#### [GIVEN DATA]
▶

-- pv_equiv track=rewrite | github.com/gurujeetkhalsa/aga | bayrate/stage_reports.py | _token_set_compatible
-- ===== SOURCE A (Python) =====
-- def _token_set_compatible(shorter: set[str], longer: set[str]) -> bool:
--     if len(shorter) > len(longer):
--         return False
--     for token in shorter:
--         if token in longer:
--             continue
--         if len(token) == 1 and any(candidate.startswith(token) for candidate in longer):
--             continue
--         return False
--     return True
-- ===== SOURCE B (Python) =====
-- def _token_set_compatible(shorter: set[str], longer: set[str]) -> bool:
--     if len(shorter) > len(longer):
--         return False
--     remaining = set(shorter)
--     for candidate in longer:
--         remaining.discard(candidate)
--         remaining.discard(candidate[:1])
--     return not remaining
-- ===== Notes on version B (the rewrite author's own statement) =====
-- stated objective: alternative
-- what changed: Inverts the traversal: instead of scanning longer for every token of shorter, B iterates once over longer, discarding each candidate and its first character from a shrinking copy of shorter, and succeeds iff that set is emptied.
import Mathlib
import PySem

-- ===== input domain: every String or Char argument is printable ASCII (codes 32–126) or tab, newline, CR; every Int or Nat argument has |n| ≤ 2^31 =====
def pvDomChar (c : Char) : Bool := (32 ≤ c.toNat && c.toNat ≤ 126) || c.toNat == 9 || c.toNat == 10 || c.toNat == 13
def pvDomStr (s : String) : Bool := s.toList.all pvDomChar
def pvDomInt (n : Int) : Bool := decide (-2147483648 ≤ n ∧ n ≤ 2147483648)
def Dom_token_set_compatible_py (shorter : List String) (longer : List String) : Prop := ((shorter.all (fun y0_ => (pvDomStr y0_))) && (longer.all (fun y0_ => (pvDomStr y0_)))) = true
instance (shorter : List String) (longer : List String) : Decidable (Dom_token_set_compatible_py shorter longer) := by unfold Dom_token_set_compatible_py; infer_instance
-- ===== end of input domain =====

-- B inverts the traversal: one pass over `longer` discarding each candidate and its first
-- character from a shrinking copy of `shorter`; success iff that set empties (alternative).


-- ===== PORT A =====
def token_set_compatible_py (shorter : List String) (longer : List String) : Bool :=
  if shorter.length > longer.length then false
  else
    shorter.all (fun token =>
      PySem.Set.contains longer token ||
      (PySem.Str.len token == 1 &&
        longer.any (fun candidate => PySem.Str.startswith candidate token)))

-- ===== PORT B =====
def token_set_compatible_py_alt (shorter : List String) (longer : List String) : Bool :=
  if shorter.length > longer.length then false
  else
    let remaining : PySem.Set String := longer.foldl
      (fun r c => PySem.Set.discard (PySem.Set.discard r c) (PySem.Str.slice c none (some 1)))
      (PySem.Set.ofList shorter)
    remaining.isEmpty

-- ===== PRECONDITION & SPEC =====
def Spec_token_set_compatible_py (shorter : List String) (longer : List String) (out : Bool) : Prop := out = token_set_compatible_py_alt shorter longer
instance (shorter : List String) (longer : List String) (out : Bool) : Decidable (Spec_token_set_compatible_py shorter longer out) := by unfold Spec_token_set_compatible_py; infer_instance

-- ===== CLAIM =====
def Claim_equal_token_set_compatible_py : Prop := ∀ (shorter : List String) (longer : List String), Dom_token_set_compatible_py shorter longer → Spec_token_set_compatible_py shorter longer (token_set_compatible_py shorter longer)

-- ===== LEMMAS AND PROOFS =====
theorem tsc_single_char (t c : String) (ht : t.toList.length = 1) :
    PySem.Str.startswith c t = true ↔ PySem.Str.slice c none (some 1) = t := by
  rw [PySem.Str.startswith_eq, PySem.Chars.startswith_iff, List.prefix_iff_eq_take, ht]
  constructor
  · intro h
    apply String.toList_injective
    rw [PySem.Str.toList_slice, PySem.Chars.slice_eq_listSlice,
      PySem.List.slice_to c.toList (by norm_num), Int.toNat_one]
    exact h.symm
  · intro h
    rw [← h, PySem.Str.toList_slice, PySem.Chars.slice_eq_listSlice,
      PySem.List.slice_to c.toList (by norm_num), Int.toNat_one]

theorem tsc_mem_fold (l : List String) (s : PySem.Set String) (t : String) :
    t ∈ l.foldl
      (fun r c => PySem.Set.discard (PySem.Set.discard r c) (PySem.Str.slice c none (some 1)))
      s ↔ t ∈ s ∧ ∀ c ∈ l, t ≠ c ∧ t ≠ PySem.Str.slice c none (some 1) := by
  induction l generalizing s with
  | nil => simp
  | cons c l ih =>
    simp only [List.foldl_cons, ih, PySem.Set.mem_discard, List.mem_cons]
    constructor
    · rintro ⟨⟨⟨h1, h2⟩, h3⟩, h4⟩
      exact ⟨h1, fun x hx => hx.elim (fun e => e ▸ ⟨h2, h3⟩) (h4 x)⟩
    · rintro ⟨h1, h2⟩
      exact ⟨⟨⟨h1, (h2 c (Or.inl rfl)).1⟩, (h2 c (Or.inl rfl)).2⟩,
        fun x hx => h2 x (Or.inr hx)⟩

theorem tsc_point (t : String) (l : List String) :
    (t ∈ l ∨ ((t.toList.length : Int) = 1 ∧ ∃ c ∈ l, PySem.Str.startswith c t = true))
      ↔ ∃ c ∈ l, t = c ∨ t = PySem.Str.slice c none (some 1) := by
  constructor
  · rintro (h1 | ⟨hlen, c, hc, hsw⟩)
    · exact ⟨t, h1, Or.inl rfl⟩
    · have hlen1 : t.toList.length = 1 := by exact_mod_cast hlen
      exact ⟨c, hc, Or.inr ((tsc_single_char t c hlen1).1 hsw).symm⟩
  · rintro ⟨c, hc, (rfl | ht)⟩
    · exact Or.inl hc
    · have htl : t.toList = c.toList.take 1 := by
        rw [ht, PySem.Str.toList_slice, PySem.Chars.slice_eq_listSlice,
          PySem.List.slice_to c.toList (by norm_num), Int.toNat_one]
      by_cases hce : c.toList = []
      · left
        have : t = c := String.toList_injective (by rw [htl, hce]; simp)
        exact this ▸ hc
      · have hpos : 0 < c.toList.length := List.length_pos_iff.2 hce
        have hl1 : t.toList.length = 1 := by rw [htl, List.length_take]; omega
        exact Or.inr ⟨by exact_mod_cast hl1, c, hc, (tsc_single_char t c hl1).2 ht.symm⟩

-- ===== VERDICT =====
theorem token_set_compatible_py_spec : Claim_equal_token_set_compatible_py := by
  intro s l _
  simp only [Spec_token_set_compatible_py, token_set_compatible_py, token_set_compatible_py_alt]
  by_cases h : s.length > l.length
  · simp [h]
  · rw [if_neg h, if_neg h, Bool.eq_iff_iff]
    simp only [List.all_eq_true, Bool.or_eq_true, PySem.Set.contains_iff, Bool.and_eq_true,
      beq_iff_eq, List.any_eq_true, PySem.Str.len_eq, List.isEmpty_iff,
      List.eq_nil_iff_forall_not_mem, tsc_mem_fold, PySem.Set.mem_ofList]
    constructor
    · intro H t hcon
      obtain ⟨hts, hall⟩ := hcon
      obtain ⟨c, hc, hor⟩ := (tsc_point t l).1 (by
        rcases H t hts with h1 | h2
        · exact Or.inl h1
        · exact Or.inr h2)
      rcases hor with heq | hsl
      · exact (hall c hc).1 heq
      · exact (hall c hc).2 hsl
    · intro H t hts
      have hne := H t
      push Not at hne
      obtain ⟨c, hc, hcc⟩ := hne hts
      have hor : t = c ∨ t = PySem.Str.slice c none (some 1) := by
        by_cases he : t = c
        · exact Or.inl he
        · exact Or.inr (hcc he)
      have := (tsc_point t l).2 ⟨c, hc, hor⟩
      rcases this with h1 | h2
      · exact Or.inl h1
      · exact Or.inr h2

◀

#### [PROBLEM REQUIREMENTS]
Word for word, repeat each entry shown above.

#### [EXERCISE ANSWER]
-- pv_equiv track=rewrite | github.com/gurujeetkhalsa/aga | bayrate/stage_reports.py | _token_set_compatible
-- ===== SOURCE A (Python) =====
-- def _token_set_compatible(shorter: set[str], longer: set[str]) -> bool:
--     if len(shorter) > len(longer):
--         return False
--     for token in shorter:
--         if token in longer:
--             continue
--         if len(token) == 1 and any(candidate.startswith(token) for candidate in longer):
--             continue
--         return False
--     return True
-- ===== SOURCE B (Python) =====
-- def _token_set_compatible(shorter: set[str], longer: set[str]) -> bool:
--     if len(shorter) > len(longer):
--         return False
--     remaining = set(shorter)
--     for candidate in longer:
--         remaining.discard(candidate)
--         remaining.discard(candidate[:1])
--     return not remaining
-- ===== Notes on version B (the rewrite author's own statement) =====
-- stated objective: alternative
-- what changed: Inverts the traversal: instead of scanning longer for every token of shorter, B iterates once over longer, discarding each candidate and its first character from a shrinking copy of shorter, and succeeds iff that set is emptied.
import Mathlib
import PySem

-- ===== input domain: every String or Char argument is printable ASCII (codes 32–126) or tab, newline, CR; every Int or Nat argument has |n| ≤ 2^31 =====
def pvDomChar (c : Char) : Bool := (32 ≤ c.toNat && c.toNat ≤ 126) || c.toNat == 9 || c.toNat == 10 || c.toNat == 13
def pvDomStr (s : String) : Bool := s.toList.all pvDomChar
def pvDomInt (n : Int) : Bool := decide (-2147483648 ≤ n ∧ n ≤ 2147483648)
def Dom_token_set_compatible_py (shorter : List String) (longer : List String) : Prop := ((shorter.all (fun y0_ => (pvDomStr y0_))) && (longer.all (fun y0_ => (pvDomStr y0_)))) = true
instance (shorter : List String) (longer : List String) : Decidable (Dom_token_set_compatible_py shorter longer) := by unfold Dom_token_set_compatible_py; infer_instance
-- ===== end of input domain =====

-- B inverts the traversal: one pass over `longer` discarding each candidate and its first
-- character from a shrinking copy of `shorter`; success iff that set empties (alternative).


-- ===== PORT A =====
def token_set_compatible_py (shorter : List String) (longer : List String) : Bool :=
  if shorter.length > longer.length then false
  else
    shorter.all (fun token =>
      PySem.Set.contains longer token ||
      (PySem.Str.len token == 1 &&
        longer.any (fun candidate => PySem.Str.startswith candidate token)))

-- ===== PORT B =====
def token_set_compatible_py_alt (shorter : List String) (longer : List String) : Bool :=
  if shorter.length > longer.length then false
  else
    let remaining : PySem.Set String := longer.foldl
      (fun r c => PySem.Set.discard (PySem.Set.discard r c) (PySem.Str.slice c none (some 1)))
      (PySem.Set.ofList shorter)
    remaining.isEmpty

-- ===== PRECONDITION & SPEC =====
def Spec_token_set_compatible_py (shorter : List String) (longer : List String) (out : Bool) : Prop := out = token_set_compatible_py_alt shorter longer
instance (shorter : List String) (longer : List String) (out : Bool) : Decidable (Spec_token_set_compatible_py shorter longer out) := by unfold Spec_token_set_compatible_py; infer_instance

-- ===== CLAIM =====
def Claim_equal_token_set_compatible_py : Prop := ∀ (shorter : List String) (longer : List String), Dom_token_set_compatible_py shorter longer → Spec_token_set_compatible_py shorter longer (token_set_compatible_py shorter longer)

-- ===== LEMMAS AND PROOFS =====
theorem tsc_single_char (t c : String) (ht : t.toList.length = 1) :
    PySem.Str.startswith c t = true ↔ PySem.Str.slice c none (some 1) = t := by
  rw [PySem.Str.startswith_eq, PySem.Chars.startswith_iff, List.prefix_iff_eq_take, ht]
  constructor
  · intro h
    apply String.toList_injective
    rw [PySem.Str.toList_slice, PySem.Chars.slice_eq_listSlice,
      PySem.List.slice_to c.toList (by norm_num), Int.toNat_one]
    exact h.symm
  · intro h
    rw [← h, PySem.Str.toList_slice, PySem.Chars.slice_eq_listSlice,
      PySem.List.slice_to c.toList (by norm_num), Int.toNat_one]

theorem tsc_mem_fold (l : List String) (s : PySem.Set String) (t : String) :
    t ∈ l.foldl
      (fun r c => PySem.Set.discard (PySem.Set.discard r c) (PySem.Str.slice c none (some 1)))
      s ↔ t ∈ s ∧ ∀ c ∈ l, t ≠ c ∧ t ≠ PySem.Str.slice c none (some 1) := by
  induction l generalizing s with
  | nil => simp
  | cons c l ih =>
    simp only [List.foldl_cons, ih, PySem.Set.mem_discard, List.mem_cons]
    constructor
    · rintro ⟨⟨⟨h1, h2⟩, h3⟩, h4⟩
      exact ⟨h1, fun x hx => hx.elim (fun e => e ▸ ⟨h2, h3⟩) (h4 x)⟩
    · rintro ⟨h1, h2⟩
      exact ⟨⟨⟨h1, (h2 c (Or.inl rfl)).1⟩, (h2 c (Or.inl rfl)).2⟩,
        fun x hx => h2 x (Or.inr hx)⟩

theorem tsc_point (t : String) (l : List String) :
    (t ∈ l ∨ ((t.toList.length : Int) = 1 ∧ ∃ c ∈ l, PySem.Str.startswith c t = true))
      ↔ ∃ c ∈ l, t = c ∨ t = PySem.Str.slice c none (some 1) := by
  constructor
  · rintro (h1 | ⟨hlen, c, hc, hsw⟩)
    · exact ⟨t, h1, Or.inl rfl⟩
    · have hlen1 : t.toList.length = 1 := by exact_mod_cast hlen
      exact ⟨c, hc, Or.inr ((tsc_single_char t c hlen1).1 hsw).symm⟩
  · rintro ⟨c, hc, (rfl | ht)⟩
    · exact Or.inl hc
    · have htl : t.toList = c.toList.take 1 := by
        rw [ht, PySem.Str.toList_slice, PySem.Chars.slice_eq_listSlice,
          PySem.List.slice_to c.toList (by norm_num), Int.toNat_one]
      by_cases hce : c.toList = []
      · left
        have : t = c := String.toList_injective (by rw [htl, hce]; simp)
        exact this ▸ hc
      · have hpos : 0 < c.toList.length := List.length_pos_iff.2 hce
        have hl1 : t.toList.length = 1 := by rw [htl, List.length_take]; omega
        exact Or.inr ⟨by exact_mod_cast hl1, c, hc, (tsc_single_char t c hl1).2 ht.symm⟩

-- ===== VERDICT =====
theorem token_set_compatible_py_spec : Claim_equal_token_set_compatible_py := by
  intro s l _
  simp only [Spec_token_set_compatible_py, token_set_compatible_py, token_set_compatible_py_alt]
  by_cases h : s.length > l.length
  · simp [h]
  · rw [if_neg h, if_neg h, Bool.eq_iff_iff]
    simp only [List.all_eq_true, Bool.or_eq_true, PySem.Set.contains_iff, Bool.and_eq_true,
      beq_iff_eq, List.any_eq_true, PySem.Str.len_eq, List.isEmpty_iff,
      List.eq_nil_iff_forall_not_mem, tsc_mem_fold, PySem.Set.mem_ofList]
    constructor
    · intro H t hcon
      obtain ⟨hts, hall⟩ := hcon
      obtain ⟨c, hc, hor⟩ := (tsc_point t l).1 (by
        rcases H t hts with h1 | h2
        · exact Or.inl h1
        · exact Or.inr h2)
      rcases hor with heq | hsl
      · exact (hall c hc).1 heq
      · exact (hall c hc).2 hsl
    · intro H t hts
      have hne := H t
      push Not at hne
      obtain ⟨c, hc, hcc⟩ := hne hts
      have hor : t = c ∨ t = PySem.Str.slice c none (some 1) := by
        by_cases he : t = c
        · exact Or.inl he
        · exact Or.inr (hcc he)
      have := (tsc_point t l).2 ⟨c, hc, hor⟩
      rcases this with h1 | h2
      · exact Or.inl h1
      · exact Or.inr h2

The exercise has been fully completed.